By analyzing existing cross correlation between Daqo New Energy and Axcelis Technologies, you can compare the effects of market volatilities on Daqo New and Axcelis Technologies and check how they will diversify away market risk if combined in the same portfolio for a given time horizon. You can also utilize pair trading strategies of matching a long position in Daqo New with a short position of Axcelis Technologies. Check out your portfolio center. Please also check ongoing floating volatility patterns of Daqo New and Axcelis Technologies.

Diversification Opportunities for Daqo New and Axcelis Technologies

-0.45
  Correlation Coefficient

Very good diversification

The 3 months correlation between Daqo and Axcelis is -0.45. Overlapping area represents the amount of risk that can be diversified away by holding Daqo New Energy and Axcelis Technologies in the same portfolio, assuming nothing else is changed. The correlation between historical prices or returns on Axcelis Technologies and Daqo New is a relative statistical measure of the degree to which these equity instruments tend to move together.

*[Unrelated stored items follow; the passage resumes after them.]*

-- pv_equiv track=rewrite | github.com/amitalable/LeetCode-July-2021 | July-2021/Week 4/PartitionDisjoint.py | partitionDisjoint
-- ===== SOURCE A (Python) =====
-- from typing import List
--
-- def partitionDisjoint(nums: List[int]) -> int:
--     leftMax = globalMax = nums[0]
--     partition = 0
--     for i in range(1, len(nums)):
--         globalMax = max(globalMax, nums[i])
--         if nums[i] < leftMax:
--             # If nums[i] < leftMax
--             # then nums[i] belong to left subarray,
--             # re-partition leftSubArr = nums[0..i]
--             partition = i
--             leftMax = globalMax
--     return partition + 1
-- ===== SOURCE B (Python) =====
-- from typing import List
--
-- def partitionDisjoint(nums: List[int]) -> int:
--     n = len(nums)
--     suffMin = [0] * n
--     suffMin[n - 1] = nums[n - 1]
--     for i in range(n - 2, -1, -1):
--         suffMin[i] = min(nums[i], suffMin[i + 1])
--     prefMax = nums[0]
--     for i in range(1, n):
--         if prefMax <= suffMin[i]:
--             return i
--         prefMax = max(prefMax, nums[i])
--     return n
-- ===== Notes on version B (the rewrite author's own statement) =====
-- stated objective: alternative
-- what changed: Replaces A's single-pass repartitioning (tracking leftMax/globalMax and moving the partition on each smaller element) by a suffix-minimum table built right-to-left plus a left-to-right prefix-max sweep that returns the first index where prefixMax <= suffixMin.
import Mathlib
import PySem

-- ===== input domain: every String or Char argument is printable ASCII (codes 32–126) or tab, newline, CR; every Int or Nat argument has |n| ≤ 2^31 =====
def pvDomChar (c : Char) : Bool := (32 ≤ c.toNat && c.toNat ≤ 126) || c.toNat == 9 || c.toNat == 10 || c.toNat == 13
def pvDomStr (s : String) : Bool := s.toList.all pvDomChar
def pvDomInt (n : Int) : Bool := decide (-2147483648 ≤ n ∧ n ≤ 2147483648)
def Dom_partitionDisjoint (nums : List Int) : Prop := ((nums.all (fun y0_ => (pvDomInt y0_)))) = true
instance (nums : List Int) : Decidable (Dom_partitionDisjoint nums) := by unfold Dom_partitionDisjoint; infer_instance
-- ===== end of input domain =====

-- B computes the split via a suffix-minimum table and a prefix-max sweep instead of A's
-- single-pass repartitioning; equal return values proved on all nonempty lists (both raise on []).

-- ===== PORT A =====
def partitionDisjoint (nums : List Int) : Int :=
  match PySem.List.pyGet? nums 0 with
  | none => 0  -- nums[0] raises IndexError on []; excluded by Pre_
  | some x0 =>
    -- for i in range(1, len(nums)): i is always in range, so pyGetD is exact for nums[i]
    let st := (PySem.List.pyRange 1 (nums.length : Int) 1).foldl
      (fun (s : Int × Int × Int) i =>
        let v := PySem.List.pyGetD nums i 0
        let gm := max s.2.1 v
        if v < s.1 then (gm, gm, i) else (s.1, gm, s.2.2))
      (x0, x0, 0)
    st.2.2 + 1

-- ===== PORT B =====
-- the right-to-left fill of suffMin: buildSuffMin nums = [min(nums[i:]) for each i]
def buildSuffMin : List Int → List Int
  | [] => []
  | v :: t =>
    match buildSuffMin t with
    | [] => [v]
    | m :: ms => min v m :: m :: ms

-- the left-to-right scan: walks nums[i:] and suffMin[i:] in step, returning the first i
-- with prefMax <= suffMin[i], or n if none
def findSplit : Int → Int → List Int → List Int → Int
  | _, i, [], _ => i
  | _, i, _, [] => i
  | pm, i, v :: vt, sm :: smt => if pm ≤ sm then i else findSplit (max pm v) (i + 1) vt smt

def partitionDisjoint_alt (nums : List Int) : Int :=
  match nums with
  | [] => 0  -- suffMin[n-1] = nums[n-1] raises IndexError on []; excluded by Pre_
  | x :: rest => findSplit x 1 rest (buildSuffMin nums).tail

-- ===== PRECONDITION & SPEC =====
-- Pre_ excludes exactly the empty list, on which both Pythons raise IndexError.
def Pre_partitionDisjoint (nums : List Int) : Prop := nums ≠ []
instance (nums : List Int) : Decidable (Pre_partitionDisjoint nums) := by
  unfold Pre_partitionDisjoint; infer_instance
def pvWitness_partitionDisjoint : List Int := [1]

def Spec_partitionDisjoint (nums : List Int) (out : Int) : Prop := out = partitionDisjoint_alt nums
instance (nums : List Int) (out : Int) : Decidable (Spec_partitionDisjoint nums out) := by unfold Spec_partitionDisjoint; infer_instance

-- ===== CLAIM (what is proved, stated in full; the proofs are below) =====
def Claim_equal_partitionDisjoint : Prop := ∀ (nums : List Int), Dom_partitionDisjoint nums → Pre_partitionDisjoint nums → Spec_partitionDisjoint nums (partitionDisjoint nums)

-- ===== LEMMAS AND PROOFS =====

-- proof-side companion: first split index together with the prefix max at that point
def FS2 : Int → Int → List Int → Int × Int
  | pm, i, [] => (i, pm)
  | pm, i, v :: t =>
    if (v :: t).all (fun y => decide (pm ≤ y)) then (i, pm) else FS2 (max pm v) (i + 1) t

lemma le_foldl_min (l : List Int) : ∀ (pm a : Int),
    pm ≤ l.foldl min a ↔ pm ≤ a ∧ ∀ y ∈ l, pm ≤ y := by
  induction l with
  | nil => simp
  | cons w t ih =>
    intro pm a
    simp only [List.foldl_cons, ih, le_min_iff, List.mem_cons]
    constructor
    · rintro ⟨⟨h1, h2⟩, h3⟩
      exact ⟨h1, fun y hy => by rcases hy with rfl | hy; exact h2; exact h3 y hy⟩
    · rintro ⟨h1, h2⟩
      exact ⟨⟨h1, h2 w (Or.inl rfl)⟩, fun y hy => h2 y (Or.inr hy)⟩

lemma foldl_min_min (l : List Int) : ∀ (a b : Int),
    l.foldl min (min a b) = min a (l.foldl min b) := by
  induction l with
  | nil => intro a b; rfl
  | cons c t ih =>
    intro a b
    simp only [List.foldl_cons, min_assoc, ih]

lemma buildSuffMin_cons : ∀ (t : List Int) (v : Int),
    buildSuffMin (v :: t) = t.foldl min v :: buildSuffMin t := by
  intro t
  induction t with
  | nil => intro v; simp [buildSuffMin]
  | cons w t' ih =>
    intro v
    show (match buildSuffMin (w :: t') with
          | [] => [v]
          | m :: ms => min v m :: m :: ms) = _
    rw [ih w]
    simp only [List.foldl_cons]
    rw [foldl_min_min]

lemma findSplit_eq_FS2 : ∀ (l : List Int) (pm i : Int),
    findSplit pm i l (buildSuffMin l) = (FS2 pm i l).1 := by
  intro l
  induction l with
  | nil => intro pm i; rfl
  | cons v t ih =>
    intro pm i
    rw [buildSuffMin_cons]
    show (if pm ≤ t.foldl min v then i else findSplit (max pm v) (i + 1) t (buildSuffMin t)) = _
    have hiff : (pm ≤ t.foldl min v) ↔ ((v :: t).all (fun y => decide (pm ≤ y)) = true) := by
      rw [le_foldl_min]
      simp [List.all_eq_true]
    by_cases h : pm ≤ t.foldl min v
    · rw [if_pos h]
      simp only [FS2, if_pos (hiff.mp h)]
    · rw [if_neg h]
      simp only [FS2, if_neg (fun hc => h (hiff.mpr hc))]
      exact ih (max pm v) (i + 1)

lemma FS2_pm_le : ∀ (t : List Int) (pm i : Int), pm ≤ (FS2 pm i t).2 := by
  intro t
  induction t with
  | nil => intro pm i; exact le_refl _
  | cons v t' ih =>
    intro pm i
    simp only [FS2]
    split
    · exact le_refl _
    · exact le_trans (le_max_left pm v) (ih (max pm v) (i + 1))

lemma le_foldl_max_self : ∀ (l : List Int) (a : Int), a ≤ l.foldl max a := by
  intro l
  induction l with
  | nil => intro a; exact le_refl _
  | cons v t ih => intro a; exact le_trans (le_max_left a v) (ih (max a v))

lemma FS2_snd_le : ∀ (t : List Int) (pm i : Int), (FS2 pm i t).2 ≤ t.foldl max pm := by
  intro t
  induction t with
  | nil => intro pm i; exact le_refl _
  | cons v t' ih =>
    intro pm i
    simp only [FS2, List.foldl_cons]
    split
    · exact le_trans (le_max_left pm v) (le_foldl_max_self t' (max pm v))
    · exact ih (max pm v) (i + 1)

lemma FS2_append : ∀ (t : List Int) (pm i v : Int),
    FS2 pm i (t ++ [v]) =
      if v < (FS2 pm i t).2 then (i + (t.length : Int) + 1, t.foldl max pm)
      else FS2 pm i t := by
  intro t
  induction t with
  | nil =>
    intro pm i v
    by_cases h : v < pm
    · have hle : ¬ pm ≤ v := not_le.mpr h
      simp [FS2, hle, max_eq_left (le_of_lt h), h]
    · have hle : pm ≤ v := not_lt.mp h
      simp [FS2, hle, h]
  | cons w t' ih =>
    intro pm i v
    by_cases hC : (w :: t').all (fun y => decide (pm ≤ y)) = true
    · have hM : (FS2 pm i (w :: t')).2 = pm := by simp only [FS2, if_pos hC]
      by_cases hv : v < pm
      · -- new element breaks the split: all fails on the appended list
        have hC' : ¬ ((w :: (t' ++ [v])).all (fun y => decide (pm ≤ y)) = true) := by
          simp only [List.all_eq_true] at *
          intro hall
          exact absurd (of_decide_eq_true (hall v (by simp))) (not_le.mpr hv)
        have hv' : v < (FS2 (max pm w) (i + 1) t').2 :=
          lt_of_lt_of_le hv (le_trans (le_max_left pm w) (FS2_pm_le t' (max pm w) (i + 1)))
        rw [hM, if_pos hv]
        show FS2 pm i (w :: (t' ++ [v])) = _
        simp only [FS2, if_neg hC']
        rw [ih (max pm w) (i + 1) v, if_pos hv']
        simp only [List.length_cons, List.foldl_cons]
        congr 1
        push_cast
        ring
      · have hC' : (w :: (t' ++ [v])).all (fun y => decide (pm ≤ y)) = true := by
          simp only [List.all_eq_true] at *
          intro y hy
          simp at hy
          rcases hy with rfl | hy | rfl
          · exact hC y (by simp)
          · exact hC y (by simp [hy])
          · exact decide_eq_true (not_lt.mp hv)
        rw [hM, if_neg hv]
        show FS2 pm i (w :: (t' ++ [v])) = _
        simp only [FS2, if_pos hC', if_pos hC]
    · have hC' : ¬ ((w :: (t' ++ [v])).all (fun y => decide (pm ≤ y)) = true) := by
        simp only [List.all_eq_true] at *
        intro hall
        exact hC (fun y hy => hall y (by
          simp only [List.mem_cons, List.mem_append] at *
          rcases hy with rfl | hy
          · exact Or.inl rfl
          · exact Or.inr (Or.inl hy)))
      have hM : (FS2 pm i (w :: t')).2 = (FS2 (max pm w) (i + 1) t').2 := by
        simp only [FS2, if_neg hC]
      show FS2 pm i (w :: (t' ++ [v])) = _
      simp only [FS2, if_neg hC', if_neg hC]
      rw [ih (max pm w) (i + 1) v]
      by_cases hv : v < (FS2 (max pm w) (i + 1) t').2
      · rw [if_pos hv, if_pos hv]
        simp only [List.length_cons, List.foldl_cons]
        congr 1
        push_cast
        ring
      · rw [if_neg hv, if_neg hv]

-- A's loop body, on (index, value) pairs
def stepA (s : Int × Int × Int) (p : Int × Int) : Int × Int × Int :=
  let gm := max s.2.1 p.2
  if p.2 < s.1 then (gm, gm, p.1) else (s.1, gm, s.2.2)

-- bridge: A's fold over range(1, n) with nums[i] is the fold over enumerate(nums[1:], 1)
lemma foldA_bridge {α : Type} (nums : List Int) (f : α → Int → Int → α) :
    ∀ (l : List Int) (i : ℕ) (init : α), nums.drop i = l →
      (PySem.List.pyRange (i : Int) (nums.length : Int) 1).foldl
          (fun acc j => f acc j (PySem.List.pyGetD nums j 0)) init
        = (PySem.List.enumerate l (i : Int)).foldl (fun acc p => f acc p.1 p.2) init := by
  intro l
  induction l with
  | nil =>
    intro i init h
    have hlen : nums.length ≤ i := by
      have := List.drop_eq_nil_iff.mp h
      omega
    rw [PySem.List.pyRange_one_eq_nil (by exact_mod_cast hlen)]
    simp [PySem.List.enumerate]
  | cons y t ih =>
    intro i init h
    have hi : i < nums.length := by
      by_contra hge
      rw [List.drop_eq_nil_of_le (by omega)] at h
      simp at h
    have hy : nums[i]? = some y := by
      have h2 := congrArg (fun l => l[0]?) h
      simpa using h2
    have hget : PySem.List.pyGetD nums (i : Int) 0 = y := by
      rw [PySem.List.pyGetD_natCast]
      simp [List.getD, hy]
    have hdrop : nums.drop (i + 1) = t := by
      have : nums.drop (i + 1) = (nums.drop i).drop 1 := by
        rw [List.drop_drop]
      rw [this, h]
      rfl
    rw [PySem.List.pyRange_one_cons (by exact_mod_cast hi)]
    simp only [List.foldl_cons, PySem.List.enumerate, hget]
    have := ih (i + 1) (f init (i : Int) y) hdrop
    push_cast at this ⊢
    exact this

-- main invariant: A's fold state is (pm at split, running max, split index − 1)
lemma invA : ∀ (rest : List Int) (x : Int),
    (PySem.List.enumerate rest 1).foldl stepA (x, x, 0) =
      ((FS2 x 1 rest).2, rest.foldl max x, (FS2 x 1 rest).1 - 1) := by
  intro rest
  induction rest using List.reverseRecOn with
  | nil => intro x; simp [PySem.List.enumerate, FS2]
  | append_singleton t v ih =>
    intro x
    rw [PySem.List.enumerate_append, List.foldl_append, ih x]
    simp only [PySem.List.enumerate, List.foldl_cons, List.foldl_nil]
    rw [FS2_append t x 1 v]
    by_cases hv : v < (FS2 x 1 t).2
    · have hle : v ≤ t.foldl max x := le_of_lt (lt_of_lt_of_le hv (FS2_snd_le t x 1))
      rw [if_pos hv]
      simp only [stepA, if_pos hv, List.foldl_append, List.foldl_cons, List.foldl_nil]
      rw [max_eq_left hle]
      simp only [Prod.mk.injEq]
      exact ⟨trivial, trivial, by ring⟩
    · rw [if_neg hv]
      simp only [stepA, if_neg hv, List.foldl_append, List.foldl_cons, List.foldl_nil]

-- ===== VERDICT (by name: the statement is the Claim_ definition above) =====
theorem partitionDisjoint_spec : Claim_equal_partitionDisjoint := by
  intro nums _ hpre
  unfold Spec_partitionDisjoint
  obtain ⟨x, rest, rfl⟩ : ∃ x rest, nums = x :: rest := by
    cases nums with
    | nil => exact absurd rfl hpre
    | cons a l => exact ⟨a, l, rfl⟩
  have h0 : PySem.List.pyGet? (x :: rest) 0 = some x := by
    simp [PySem.List.pyGet?, PySem.List.pyIdx?]
  have hb := foldA_bridge (x :: rest)
    (fun (s : Int × Int × Int) (j v : Int) =>
      let gm := max s.2.1 v
      if v < s.1 then (gm, gm, j) else (s.1, gm, s.2.2))
    rest 1 (x, x, 0) rfl
  simp only [Nat.cast_one] at hb
  simp only [partitionDisjoint, h0]
  rw [hb]
  have hstep : (PySem.List.enumerate rest 1).foldl
      (fun (acc : Int × Int × Int) (p : Int × Int) =>
        if p.2 < acc.1 then (max acc.2.1 p.2, max acc.2.1 p.2, p.1)
        else (acc.1, max acc.2.1 p.2, acc.2.2)) (x, x, 0)
      = (PySem.List.enumerate rest 1).foldl stepA (x, x, 0) := rfl
  rw [hstep, invA rest x]
  simp only [partitionDisjoint_alt, buildSuffMin_cons, List.tail_cons, findSplit_eq_FS2]
  ring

The correlation coefficient measures the extent to which returns on Daqo New Energy are associated (or correlated) with Axcelis Technologies. Values of the correlation coefficient range from -1 to +1, where. The correlation of zero (0) is possible when the price movement of Axcelis Technologies has no effect on the direction of Daqo New i.e., Daqo New and Axcelis Technologies go up and down completely randomly.

Pair Corralation between Daqo New and Axcelis Technologies

Allowing for the 90-day total investment horizon Daqo New Energy is expected to under-perform the Axcelis Technologies. In addition to that, Daqo New is 2.33 times more volatile than Axcelis Technologies. It trades about -0.3 of its total potential returns per unit of risk. Axcelis Technologies is currently generating about -0.31 per unit of volatility. If you would invest  9,012  in Axcelis Technologies on August 27, 2024 and sell it today you would lose (1,505) from holding Axcelis Technologies or give up 16.7% of portfolio value over 90 days.
Time Period3 Months [change]
DirectionMoves Against 
StrengthVery Weak
Accuracy100.0%
ValuesDaily Returns

Daqo New Energy  vs.  Axcelis Technologies

 Performance 
       Timeline  
Daqo New Energy 

Risk-Adjusted Performance

7 of 100

 
Weak
 
Strong
OK
Compared to the overall equity markets, risk-adjusted returns on investments in Daqo New Energy are ranked lower than 7 (%) of all global equities and portfolios over the last 90 days. Even with relatively weak basic indicators, Daqo New reported solid returns over the last few months and may actually be approaching a breakup point.
Axcelis Technologies 

Risk-Adjusted Performance

0 of 100

 
Weak
 
Strong
Very Weak
Over the last 90 days Axcelis Technologies has generated negative risk-adjusted returns adding no value to investors with long positions. In spite of weak performance in the last few months, the Stock's essential indicators remain comparatively stable which may send shares a bit higher in December 2024. The newest uproar may also be a sign of mid-term up-swing for the firm private investors.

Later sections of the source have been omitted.